▶ Assigned task:
Each entry has to be printed again exactly.

▶ Exercise materials:
def find_opt_index_alt (Q : Int) (greater : List Int) (less : List Int) : Int :=
  if greater.isEmpty && less.isEmpty then 0
  else if greater.isEmpty then max 0 (PySem.List.pyGetD less 0 0 - 1)
  else if less.isEmpty then min Q (PySem.List.pyGetD greater 0 0 + 1)
  else
    let gs := PySem.List.sorted greater (fun x => x)
    let ls := PySem.List.sorted less (fun x => x)
    let candidates := PySem.List.sorted (greater.map (fun g => g + 1) ++ less.map (fun l => l - 1)) (fun x => x)
    -- loop state = (pg, pl, best_score, best_index)
    let r := candidates.foldl (fun (st : Nat × Nat × Int × Int) c =>
        let pg := advLt gs st.1 c
        let pl := advLe ls st.2.1 c
        let total : Int := (pg : Int) + ((ls.length : Int) - (pl : Int))
        if st.2.2.1 < total then (pg, pl, total, c) else (pg, pl, st.2.2.1, st.2.2.2))
      (0, 0, (less.length : Int), 0)
    r.2.2.2

-- ===== PRECONDITION & SPEC =====
def Spec_find_opt_index (Q : Int) (greater : List Int) (less : List Int) (out : Int) : Prop := out = find_opt_index_alt Q greater less
instance (Q : Int) (greater : List Int) (less : List Int) (out : Int) : Decidable (Spec_find_opt_index Q greater less out) := by unfold Spec_find_opt_index; infer_instance

-- ===== CLAIM (what is proved, stated in full; the proofs are below) =====
def Claim_equal_find_opt_index : Prop := ∀ (Q : Int) (greater : List Int) (less : List Int), Dom_find_opt_index Q greater less → Spec_find_opt_index Q greater less (find_opt_index Q greater less)

-- ===== LEMMAS AND PROOFS =====

-- In a weakly increasing list, for a downward-closed predicate q, position j satisfies q
-- exactly when j lies below the count of q-satisfying elements.
theorem countP_char (q : Int → Bool) (hq : ∀ x y : Int, x ≤ y → q y = true → q x = true) :
    ∀ (xs : List Int), xs.Pairwise (· ≤ ·) → ∀ j (hj : j < xs.length),
      (j < xs.countP q ↔ q xs[j] = true) := by
  intro xs
  induction xs with
  | nil => intro _ j hj; simp at hj
  | cons a t ih =>
    intro hp j hj
    rw [List.pairwise_cons] at hp
    obtain ⟨ha, hpt⟩ := hp
    have hzero : q a = false → t.countP q = 0 := by
      intro hqa
      apply List.countP_eq_zero.mpr
      intro x hx hqx
      have := hq a x (ha x hx) hqx
      simp [this] at hqa
    cases j with
    | zero =>
      simp only [List.getElem_cons_zero, List.countP_cons]
      cases hqa : q a with
      | true => simp
      | false => simp [hzero hqa]
    | succ j =>
      simp only [List.getElem_cons_succ, List.countP_cons]
      have hj' : j < t.length := by simpa using hj
      cases hqa : q a with
      | true =>
        simp only [if_true]
        rw [Nat.add_lt_add_iff_right]
        exact ih hpt j hj'
      | false =>
        have hf : q t[j] = false := by
          cases hqt : q t[j] with
          | false => rfl
          | true =>
            exact absurd (hq a t[j] (ha _ (List.getElem_mem hj')) hqt) (by simp [hqa])
        simp [hzero hqa, hf]

-- First index of i in an ascending list = number of elements strictly below i.
theorem index?_sorted_asc (i : Int) :
    ∀ (s : List Int), s.Pairwise (· ≤ ·) → i ∈ s →
      PySem.List.index? s i = some (s.countP (fun x => decide (x < i))) := by
  intro s
  induction s with
  | nil => intro _ h; simp at h
  | cons a t ih =>
    intro hp hm
    rw [List.pairwise_cons] at hp
    obtain ⟨ha, hpt⟩ := hp
    by_cases hai : a = i
    · subst hai
      rw [PySem.List.index?_cons_self]
      have h0 : t.countP (fun x => decide (x < a)) = 0 := by
        apply List.countP_eq_zero.mpr
        intro x hx
        have := ha x hx
        simp; omega
      simp [h0]
    · have hmt : i ∈ t := by
        rcases List.mem_cons.mp hm with h | h
        · exact absurd h.symm hai
        · exact h
      rw [PySem.List.index?_cons_of_ne t hai, ih hpt hmt]
      have hlt : a < i := lt_of_le_of_ne (ha i hmt) hai
      simp [hlt]

-- First index of i in a descending list = number of elements strictly above i.
theorem index?_sorted_desc (i : Int) :
    ∀ (s : List Int), s.Pairwise (fun a b => b ≤ a) → i ∈ s →
      PySem.List.index? s i = some (s.countP (fun x => decide (i < x))) := by
  intro s
  induction s with
  | nil => intro _ h; simp at h
  | cons a t ih =>
    intro hp hm
    rw [List.pairwise_cons] at hp
    obtain ⟨ha, hpt⟩ := hp
    by_cases hai : a = i
    · subst hai
      rw [PySem.List.index?_cons_self]
      have h0 : t.countP (fun x => decide (a < x)) = 0 := by
        apply List.countP_eq_zero.mpr
        intro x hx
        have := ha x hx
        simp; omega
      simp [h0]
    · have hmt : i ∈ t := by
        rcases List.mem_cons.mp hm with h | h
        · exact absurd h.symm hai
        · exact h
      rw [PySem.List.index?_cons_of_ne t hai, ih hpt hmt]
      have hlt : i < a := lt_of_le_of_ne (ha i hmt) (fun h => hai h.symm)
      simp [hlt]

-- A's g_score: index of i in sorted(greater + [i]) counts greater's elements below i.
theorem gscore_eq (l : List Int) (i : Int) :
    (PySem.List.index? (PySem.List.sorted (l ++ [i]) (fun x => x)) i).getD 0
      = l.countP (fun x => decide (x < i)) := by
  have hp := PySem.List.sorted_pairwise (l ++ [i]) (fun x => x)
  have hm : i ∈ PySem.List.sorted (l ++ [i]) (fun x => x) := by
    rw [PySem.List.mem_sorted]; exact List.mem_concat_self
  rw [index?_sorted_asc i _ hp hm]
  have hperm := PySem.List.sorted_perm (l ++ [i]) (fun x => x) false
  rw [hperm.countP_congr (fun x _ => rfl)]
  simp [List.countP_append]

▶ Your solution:
def find_opt_index_alt (Q : Int) (greater : List Int) (less : List Int) : Int :=
  if greater.isEmpty && less.isEmpty then 0
  else if greater.isEmpty then max 0 (PySem.List.pyGetD less 0 0 - 1)
  else if less.isEmpty then min Q (PySem.List.pyGetD greater 0 0 + 1)
  else
    let gs := PySem.List.sorted greater (fun x => x)
    let ls := PySem.List.sorted less (fun x => x)
    let candidates := PySem.List.sorted (greater.map (fun g => g + 1) ++ less.map (fun l => l - 1)) (fun x => x)
    -- loop state = (pg, pl, best_score, best_index)
    let r := candidates.foldl (fun (st : Nat × Nat × Int × Int) c =>
        let pg := advLt gs st.1 c
        let pl := advLe ls st.2.1 c
        let total : Int := (pg : Int) + ((ls.length : Int) - (pl : Int))
        if st.2.2.1 < total then (pg, pl, total, c) else (pg, pl, st.2.2.1, st.2.2.2))
      (0, 0, (less.length : Int), 0)
    r.2.2.2

-- ===== PRECONDITION & SPEC =====
def Spec_find_opt_index (Q : Int) (greater : List Int) (less : List Int) (out : Int) : Prop := out = find_opt_index_alt Q greater less
instance (Q : Int) (greater : List Int) (less : List Int) (out : Int) : Decidable (Spec_find_opt_index Q greater less out) := by unfold Spec_find_opt_index; infer_instance

-- ===== CLAIM (what is proved, stated in full; the proofs are below) =====
def Claim_equal_find_opt_index : Prop := ∀ (Q : Int) (greater : List Int) (less : List Int), Dom_find_opt_index Q greater less → Spec_find_opt_index Q greater less (find_opt_index Q greater less)

-- ===== LEMMAS AND PROOFS =====

-- In a weakly increasing list, for a downward-closed predicate q, position j satisfies q
-- exactly when j lies below the count of q-satisfying elements.
theorem countP_char (q : Int → Bool) (hq : ∀ x y : Int, x ≤ y → q y = true → q x = true) :
    ∀ (xs : List Int), xs.Pairwise (· ≤ ·) → ∀ j (hj : j < xs.length),
      (j < xs.countP q ↔ q xs[j] = true) := by
  intro xs
  induction xs with
  | nil => intro _ j hj; simp at hj
  | cons a t ih =>
    intro hp j hj
    rw [List.pairwise_cons] at hp
    obtain ⟨ha, hpt⟩ := hp
    have hzero : q a = false → t.countP q = 0 := by
      intro hqa
      apply List.countP_eq_zero.mpr
      intro x hx hqx
      have := hq a x (ha x hx) hqx
      simp [this] at hqa
    cases j with
    | zero =>
      simp only [List.getElem_cons_zero, List.countP_cons]
      cases hqa : q a with
      | true => simp
      | false => simp [hzero hqa]
    | succ j =>
      simp only [List.getElem_cons_succ, List.countP_cons]
      have hj' : j < t.length := by simpa using hj
      cases hqa : q a with
      | true =>
        simp only [if_true]
        rw [Nat.add_lt_add_iff_right]
        exact ih hpt j hj'
      | false =>
        have hf : q t[j] = false := by
          cases hqt : q t[j] with
          | false => rfl
          | true =>
            exact absurd (hq a t[j] (ha _ (List.getElem_mem hj')) hqt) (by simp [hqa])
        simp [hzero hqa, hf]

-- First index of i in an ascending list = number of elements strictly below i.
theorem index?_sorted_asc (i : Int) :
    ∀ (s : List Int), s.Pairwise (· ≤ ·) → i ∈ s →
      PySem.List.index? s i = some (s.countP (fun x => decide (x < i))) := by
  intro s
  induction s with
  | nil => intro _ h; simp at h
  | cons a t ih =>
    intro hp hm
    rw [List.pairwise_cons] at hp
    obtain ⟨ha, hpt⟩ := hp
    by_cases hai : a = i
    · subst hai
      rw [PySem.List.index?_cons_self]
      have h0 : t.countP (fun x => decide (x < a)) = 0 := by
        apply List.countP_eq_zero.mpr
        intro x hx
        have := ha x hx
        simp; omega
      simp [h0]
    · have hmt : i ∈ t := by
        rcases List.mem_cons.mp hm with h | h
        · exact absurd h.symm hai
        · exact h
      rw [PySem.List.index?_cons_of_ne t hai, ih hpt hmt]
      have hlt : a < i := lt_of_le_of_ne (ha i hmt) hai
      simp [hlt]

-- First index of i in a descending list = number of elements strictly above i.
theorem index?_sorted_desc (i : Int) :
    ∀ (s : List Int), s.Pairwise (fun a b => b ≤ a) → i ∈ s →
      PySem.List.index? s i = some (s.countP (fun x => decide (i < x))) := by
  intro s
  induction s with
  | nil => intro _ h; simp at h
  | cons a t ih =>
    intro hp hm
    rw [List.pairwise_cons] at hp
    obtain ⟨ha, hpt⟩ := hp
    by_cases hai : a = i
    · subst hai
      rw [PySem.List.index?_cons_self]
      have h0 : t.countP (fun x => decide (a < x)) = 0 := by
        apply List.countP_eq_zero.mpr
        intro x hx
        have := ha x hx
        simp; omega
      simp [h0]
    · have hmt : i ∈ t := by
        rcases List.mem_cons.mp hm with h | h
        · exact absurd h.symm hai
        · exact h
      rw [PySem.List.index?_cons_of_ne t hai, ih hpt hmt]
      have hlt : i < a := lt_of_le_of_ne (ha i hmt) (fun h => hai h.symm)
      simp [hlt]

-- A's g_score: index of i in sorted(greater + [i]) counts greater's elements below i.
theorem gscore_eq (l : List Int) (i : Int) :
    (PySem.List.index? (PySem.List.sorted (l ++ [i]) (fun x => x)) i).getD 0
      = l.countP (fun x => decide (x < i)) := by
  have hp := PySem.List.sorted_pairwise (l ++ [i]) (fun x => x)
  have hm : i ∈ PySem.List.sorted (l ++ [i]) (fun x => x) := by
    rw [PySem.List.mem_sorted]; exact List.mem_concat_self
  rw [index?_sorted_asc i _ hp hm]
  have hperm := PySem.List.sorted_perm (l ++ [i]) (fun x => x) false
  rw [hperm.countP_congr (fun x _ => rfl)]
  simp [List.countP_append]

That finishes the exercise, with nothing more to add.